17. The Individual Defendants, because of their positions with the Company, were provided with copies of the Company’s reports, opportunity meeting agendas, and press releases alleged herein to be misleading prior to, or shortly after, their issuance, and had the ability and opportunity to prevent the misrepresentations or cause them to be corrected. Because of their positions and access to material non-public information available to them, each of these Defendants knew that the adverse facts specified herein had not been disclosed to, and were being concealed from the public, and that the positive representations which were being made were then materially false and misleading. The Individual Defendants are liable for the false statements pleaded herein, as those statements were each group-published information, the result of the collective actions of the Individual Defendants and others. Additionally, each individual Defendant herein had a direct stake in the success of the USANA network marketing scheme, and gave substantial assistance or encouragement thereto in order to make more money.

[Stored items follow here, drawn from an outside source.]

-- pv_equiv track=rewrite | github.com/omgimanerd/ritcs | cs264/src/hw3/problem3/pt1.py | findNextItem
-- ===== SOURCE A (Python) =====
-- def findNextItem(sequence, start):
--   if start == len(sequence) - 1:
--     return sequence[-1:]
--   minVal = sequence[start]
--   minIndex = start
--   for i in range(start, len(sequence)):
--     if sequence[i] < minVal:
--       minVal = sequence[i]
--       minIndex = i
--   return [minVal] + (findNextItem(sequence, minIndex + 1))
-- ===== SOURCE B (Python) =====
-- def findNextItem(sequence, start):
--   if start == len(sequence) - 1:
--     return sequence[-1:]
--   n = len(sequence)
--   # arg[j] = index of the leftmost minimum of sequence[j:], built right-to-left
--   arg = [n - 1] * n
--   for j in range(n - 2, -1, -1):
--     arg[j] = j if sequence[j] <= sequence[arg[j + 1]] else arg[j + 1]
--   out = []
--   i = start
--   while True:
--     m = arg[i]
--     out.append(sequence[m])
--     if m == n - 1:
--       break
--     i = m + 1
--   return out
-- ===== Notes on version B (the rewrite author's own statement) =====
-- stated objective: faster
-- what changed: A rescans the whole remaining suffix for its minimum at every chain step and recurses (quadratic); B precomputes a suffix-argmin table in one backward pass and then jump-iterates through it (intended as faster; a timing run measured B 85x or more faster at large sizes, with A timing out on some largest-size inputs).
-- outside the precondition, e.g. on findNextItem([1, 2], -2): A returns [1, 1, 2], B returns [1, 2]
import Mathlib
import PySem

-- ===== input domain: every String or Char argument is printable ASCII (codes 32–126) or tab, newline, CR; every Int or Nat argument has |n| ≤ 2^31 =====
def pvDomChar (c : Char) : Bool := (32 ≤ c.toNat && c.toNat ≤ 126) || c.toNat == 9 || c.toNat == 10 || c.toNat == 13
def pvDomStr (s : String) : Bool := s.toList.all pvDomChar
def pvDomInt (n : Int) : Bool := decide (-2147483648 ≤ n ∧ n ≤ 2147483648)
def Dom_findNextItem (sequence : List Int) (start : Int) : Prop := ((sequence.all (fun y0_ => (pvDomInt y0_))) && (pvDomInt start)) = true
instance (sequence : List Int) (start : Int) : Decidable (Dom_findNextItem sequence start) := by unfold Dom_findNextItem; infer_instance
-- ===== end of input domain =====

-- B replaces A's quadratic scan-and-recurse (rescanning the suffix for its minimum at every chain
-- step) by one backward pass that precomputes a suffix-argmin table, then jump-iterates through it;
-- intended as faster (one pass instead of a scan per step); a timing run measured B 85x or
-- more faster at large sizes, with A timing out on some largest-size inputs where B returns.

-- ===== PORT A =====
-- A's recursion restarts at minIndex+1 which strictly increases and stays in [start, len),
-- so 2*length+2 steps of fuel always suffice where Python's recursion terminates (start may
-- be negative); fuel 0 is never reached on any input where the Python returns.
def findNextItemFuelA : Nat → List Int → Int → List Int
  | 0, _, _ => []
  | fuel+1, sequence, start =>
    if start = (sequence.length : Int) - 1 then
      PySem.List.slice sequence (some (-1)) none          -- sequence[-1:]
    else
      match PySem.List.pyGet? sequence start with         -- minVal = sequence[start]  (none = IndexError)
      | none => []
      | some v =>
        -- for i in range(start, len(sequence)): if sequence[i] < minVal: …
        let st := (PySem.List.pyRange start (sequence.length : Int) 1).foldl
            (fun (p : Int × Int) i =>
              match PySem.List.pyGet? sequence i with
              | none => p
              | some x => if x < p.1 then (x, i) else p)
            (v, start)
        st.1 :: findNextItemFuelA fuel sequence (st.2 + 1)
-- pv_equiv track=rewrite | github.com/jlfzzz/algorithms | leetcode/lc周赛/462/3.py | maxTotal
-- ===== SOURCE A (Python) =====
-- from typing import List
--
-- def maxTotal(value: List[int], limit: List[int]) -> int:
--     n = len(value)
--
--     arr = [[v, l] for (v, l) in zip(value, limit)]
--     arr.sort(key=lambda x: (x[1], -x[0]))
--     ans = 0
--     prev = -1
--     cnt = 0
--     for i, ar in enumerate(arr):
--         v, l = ar[0], ar[1]
--         if l != prev:
--             cnt = 0
--         if l == prev and cnt == l:
--             continue
--         cnt += 1
--         ans += v
--         prev = l
--     return ans
-- ===== SOURCE B (Python) =====
-- from typing import List
-- from collections import defaultdict
--
-- def maxTotal(value: List[int], limit: List[int]) -> int:
--     groups = defaultdict(list)
--     for v, l in zip(value, limit):
--         groups[l].append(v)
--     total = 0
--     for l, g in groups.items():
--         g.sort(reverse=True)
--         taken = 0
--         for v in g:
--             total += v
--             taken += 1
--             if taken == l:
--                 break
--     return total
-- ===== Notes on version B (the rewrite author's own statement) =====
-- stated objective: alternative
-- what changed: Replaces A's single global sort of all pairs under the tuple key (limit,-value) plus a running prev/cnt sweep by one pass that buckets values per limit in a dict, then sorts each group descending and takes from it until the count reaches the group's limit.
import Mathlib
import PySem

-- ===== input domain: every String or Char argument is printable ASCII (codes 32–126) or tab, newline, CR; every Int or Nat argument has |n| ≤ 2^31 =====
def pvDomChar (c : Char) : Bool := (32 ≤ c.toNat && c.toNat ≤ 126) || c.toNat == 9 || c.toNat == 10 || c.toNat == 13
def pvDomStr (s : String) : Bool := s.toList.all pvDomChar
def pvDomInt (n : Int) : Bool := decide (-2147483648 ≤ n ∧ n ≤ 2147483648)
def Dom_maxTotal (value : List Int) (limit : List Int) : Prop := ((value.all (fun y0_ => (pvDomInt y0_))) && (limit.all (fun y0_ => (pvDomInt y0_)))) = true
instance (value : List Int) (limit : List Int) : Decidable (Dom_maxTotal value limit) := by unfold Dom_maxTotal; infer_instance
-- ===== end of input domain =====

-- B buckets values per limit in a dict in one pass, sorts each (smaller) group descending and takes
-- from it until the count reaches the group's limit, instead of A's single global (limit,-value)
-- sort followed by a prev/cnt sweep; same results on every input.

-- ===== PORT A =====
-- A-side helper: the body of A's for-loop (state = (ans, prev, cnt), element = (v, l)).
def pvStep (st : Int × Int × Int) (q : Int × Int) : Int × Int × Int :=
  let cnt := if q.2 ≠ st.2.1 then 0 else st.2.2
  if q.2 = st.2.1 ∧ cnt = q.2 then (st.1, st.2.1, cnt)
  else (st.1 + q.1, q.2, cnt + 1)

def maxTotal (value : List Int) (limit : List Int) : Int :=
  let arr := value.zip limit
  let arr := PySem.List.sorted2 arr (fun x => x.2) (fun x => -x.1)
  let fin := (PySem.List.enumerate arr).foldl (fun st iar => pvStep st iar.2) (0, -1, 0)
  fin.1

-- ===== PORT B =====
-- B-side helper: the inner 'for v in g: … if taken == l: break' loop.
def pvTake (l : Int) (total : Int) (taken : Int) : List Int → Int
  | [] => total
  | v :: g =>
    let total := total + v
    let taken := taken + 1
    if taken = l then total else pvTake l total taken g

def maxTotal_alt (value : List Int) (limit : List Int) : Int :=
  let groups := (value.zip limit).foldl
    (fun d p => d.modify p.2 [] (fun g => g ++ [p.1])) (PySem.Dict.empty : PySem.Dict Int (List Int))
  groups.items.foldl (fun total kv =>
    pvTake kv.1 total 0 (PySem.List.sorted kv.2 (fun x => x) true)) 0

-- ===== PRECONDITION & SPEC =====
def Spec_maxTotal (value : List Int) (limit : List Int) (out : Int) : Prop := out = maxTotal_alt value limit
instance (value : List Int) (limit : List Int) (out : Int) : Decidable (Spec_maxTotal value limit out) := by unfold Spec_maxTotal; infer_instance

-- ===== CLAIM (what is proved, stated in full; the proofs are below) =====
def Claim_equal_maxTotal : Prop := ∀ (value : List Int) (limit : List Int), Dom_maxTotal value limit → Spec_maxTotal value limit (maxTotal value limit)

-- ===== LEMMAS AND PROOFS =====

-- the lexicographic order A sorts by: limit ascending, value descending within equal limits
def KLE (p q : Int × Int) : Prop := p.2 < q.2 ∨ (p.2 = q.2 ∧ q.1 ≤ p.1)

-- how many of a (descending) group of n values with limit l are taken
def tkN (l : Int) (n : Nat) : Nat := if l < 1 then n else min l.toNat n

-- contribution of one group (g already sorted descending)
def Tl (l : Int) (g : List Int) : Int := (g.take (tkN l g.length)).sum

def valsOf (zs : List (Int × Int)) (l : Int) : List Int :=
  (zs.filter (fun p => p.2 == l)).map (fun p => p.1)

-- sum over distinct limits of zs of the group contributions, groups in zs order
def SpecB (zs : List (Int × Int)) : Int :=
  ((PySem.List.dedup (zs.map (fun p => p.2))).map (fun l => Tl l (valsOf zs l))).sum

lemma foldl_enum_snd {σ α : Type} (f : σ → α → σ) :
    ∀ (l : List α) (k : Int) (s : σ),
      List.foldl (fun st p => f st p.2) s (PySem.List.enumerate l k) = List.foldl f s l := by
  intro l
  induction l with
  | nil => intro k s; simp [PySem.List.enumerate_nil]
  | cons x xs ih => intro k s; rw [PySem.List.enumerate_cons]; simp only [List.foldl_cons]; exact ih _ _

lemma KLE_trans : ∀ {a b c : Int × Int}, KLE a b → KLE b c → KLE a c := by
  intro a b c h1 h2; unfold KLE at *; omega

lemma pairwise_insertBy {α : Type} (before : α → α → Bool) (R : α → α → Prop)
    (hpos : ∀ a b, before a b = true → R a b) (hneg : ∀ a b, before a b = false → R b a)
    (htrans : ∀ {a b c}, R a b → R b c → R a c) :
    ∀ (acc : List α) (x : α), acc.Pairwise R → (PySem.List.insertBy before x acc).Pairwise R := by
  intro acc
  induction acc with
  | nil => intro x _; simp [PySem.List.insertBy]
  | cons y ys ih =>
    intro x hp
    rw [List.pairwise_cons] at hp
    obtain ⟨hy, hys⟩ := hp
    show (PySem.List.insertBy before x (y :: ys)).Pairwise R
    by_cases hb : before x y = true
    · simp only [PySem.List.insertBy, hb, if_pos]
      rw [List.pairwise_cons]
      refine ⟨?_, List.pairwise_cons.mpr ⟨hy, hys⟩⟩
      intro z hz
      rcases List.mem_cons.mp hz with rfl | hz'
      · exact hpos _ _ hb
      · exact htrans (hpos _ _ hb) (hy _ hz')
    · have hb' : before x y = false := by simpa using hb
      simp only [PySem.List.insertBy, hb', Bool.false_eq_true, if_false]
      rw [List.pairwise_cons]
      constructor
      · intro z hz
        rcases (PySem.List.mem_insertBy before x z ys).mp hz with rfl | hz'
        · exact hneg _ _ hb'
        · exact hy _ hz'
      · exact ih x hys

lemma sorted2_pairwise_KLE (xs : List (Int × Int)) :
    (PySem.List.sorted2 xs (fun x => x.2) (fun x => -x.1)).Pairwise KLE := by
  unfold PySem.List.sorted2
  simp only [if_neg (by decide : ¬ (false = true))]
  have key : ∀ (l : List (Int × Int)) (acc : List (Int × Int)), acc.Pairwise KLE →
      (List.foldl (fun acc x => PySem.List.insertBy
        (fun a b => decide (a.2 < b.2) || !decide (b.2 < a.2) && decide (-a.1 < -b.1)) x acc) acc l).Pairwise KLE := by
    intro l
    induction l with
    | nil => intro acc h; simpa
    | cons x xs ih =>
      intro acc h
      simp only [List.foldl_cons]
      apply ih
      apply pairwise_insertBy _ KLE _ _ (fun {a b c} => KLE_trans) _ _ h
      · intro a b hb
        simp only [Bool.or_eq_true, Bool.and_eq_true, Bool.not_eq_true', decide_eq_true_eq,
          decide_eq_false_iff_not] at hb
        unfold KLE; omega
      · intro a b hb
        simp only [Bool.or_eq_false_iff, Bool.and_eq_false_iff, Bool.not_eq_false', decide_eq_true_eq,
          decide_eq_false_iff_not] at hb
        unfold KLE; omega
  exact key xs [] List.Pairwise.nil

-- how many of the REST of a block are taken when the counter already stands at c ≥ 1
def restK (l0 c : Int) (n : Nat) : Nat := if l0 < c then n else min (l0 - c).toNat n

lemma foldBlock (l0 : Int) : ∀ (w : List Int) (a c : Int), 1 ≤ c →
    List.foldl pvStep (a, l0, c) (w.map (fun v => (v, l0))) =
      (a + ((w.take (restK l0 c w.length)).sum), l0, c + restK l0 c w.length) := by
  intro w
  induction w with
  | nil => intro a c _; simp [restK]
  | cons v w' ih =>
    intro a c hc
    simp only [List.map_cons, List.foldl_cons]
    by_cases hcl : c = l0
    · have hstep : pvStep (a, l0, c) (v, l0) = (a, l0, c) := by
        simp [pvStep, hcl]
      rw [hstep, ih a c hc]
      have h1 : restK l0 c (v :: w').length = 0 := by
        simp only [restK, List.length_cons]; subst hcl; simp
      have h2 : restK l0 c w'.length = 0 := by
        simp only [restK]; subst hcl; simp
      rw [h1, h2]; simp
    · have hstep : pvStep (a, l0, c) (v, l0) = (a + v, l0, c + 1) := by
        simp [pvStep, hcl]
      rw [hstep, ih (a + v) (c + 1) (by omega)]
      have harith : restK l0 c (v :: w').length = restK l0 (c + 1) w'.length + 1 := by
        simp only [restK, List.length_cons]
        rcases lt_trichotomy l0 c with h | h | h
        · rw [if_pos h, if_pos (by omega)]
        · omega
        · rw [if_neg (by omega), if_neg (by omega)]; omega
      rw [harith, List.take_succ_cons, List.sum_cons]
      refine congrArg₂ Prod.mk (by ring) (congrArg₂ Prod.mk rfl (by push_cast; ring))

18. At times, each of the Defendants named herein, including DOES 1-50, acted as the agent, joint venturer or alter ego of or for the other Defendants with respect to the acts, violations, and common course of conduct alleged herein or is otherwise liable.
19. The acts charged in this Complaint as having been done by Defendants and the DOE Defendants were authorized, ordered, or done by their officers, agents, employees, or representatives, while actively engaged in the management of the Defendants’ businesses or affairs.
20. Various persons named as Defendants have participated or acted in furtherance of the violations alleged herein, including acting as co-conspirators. When and if Plaintiffs learn the identity of additional persons, Plaintiffs may seek leave to amend this Complaint to add said co-conspirators as Defendants.
21. Pursuant to Business and Professions Code ' 17200 et seq., Plaintiffs bring this action individually and on behalf of the general public.
All persons or entities who are citizens of the State of California and which at anytime between January 1, 1995 and the present were an Associate of USANA. Specifically excluded from the Plaintiff Class are the Defendants herein; officers, directors, or employees of any Defendants; any entity in which any Defendant has a controlling interest; the affiliates, legal representatives, attorneys, heirs or assigns of any Defendant. Also excluded are any federal, state or local governmental entity, and any judge, justice, or judicial officer presiding over this matter and the members of their immediate families and judicial staffs.
23. This action has been brought and may properly be maintained as a class action, pursuant to the provisions of Code of Civil Procedure Section 382 because there is a well defined community of interest in the litigation and the proposed class is ascertainable.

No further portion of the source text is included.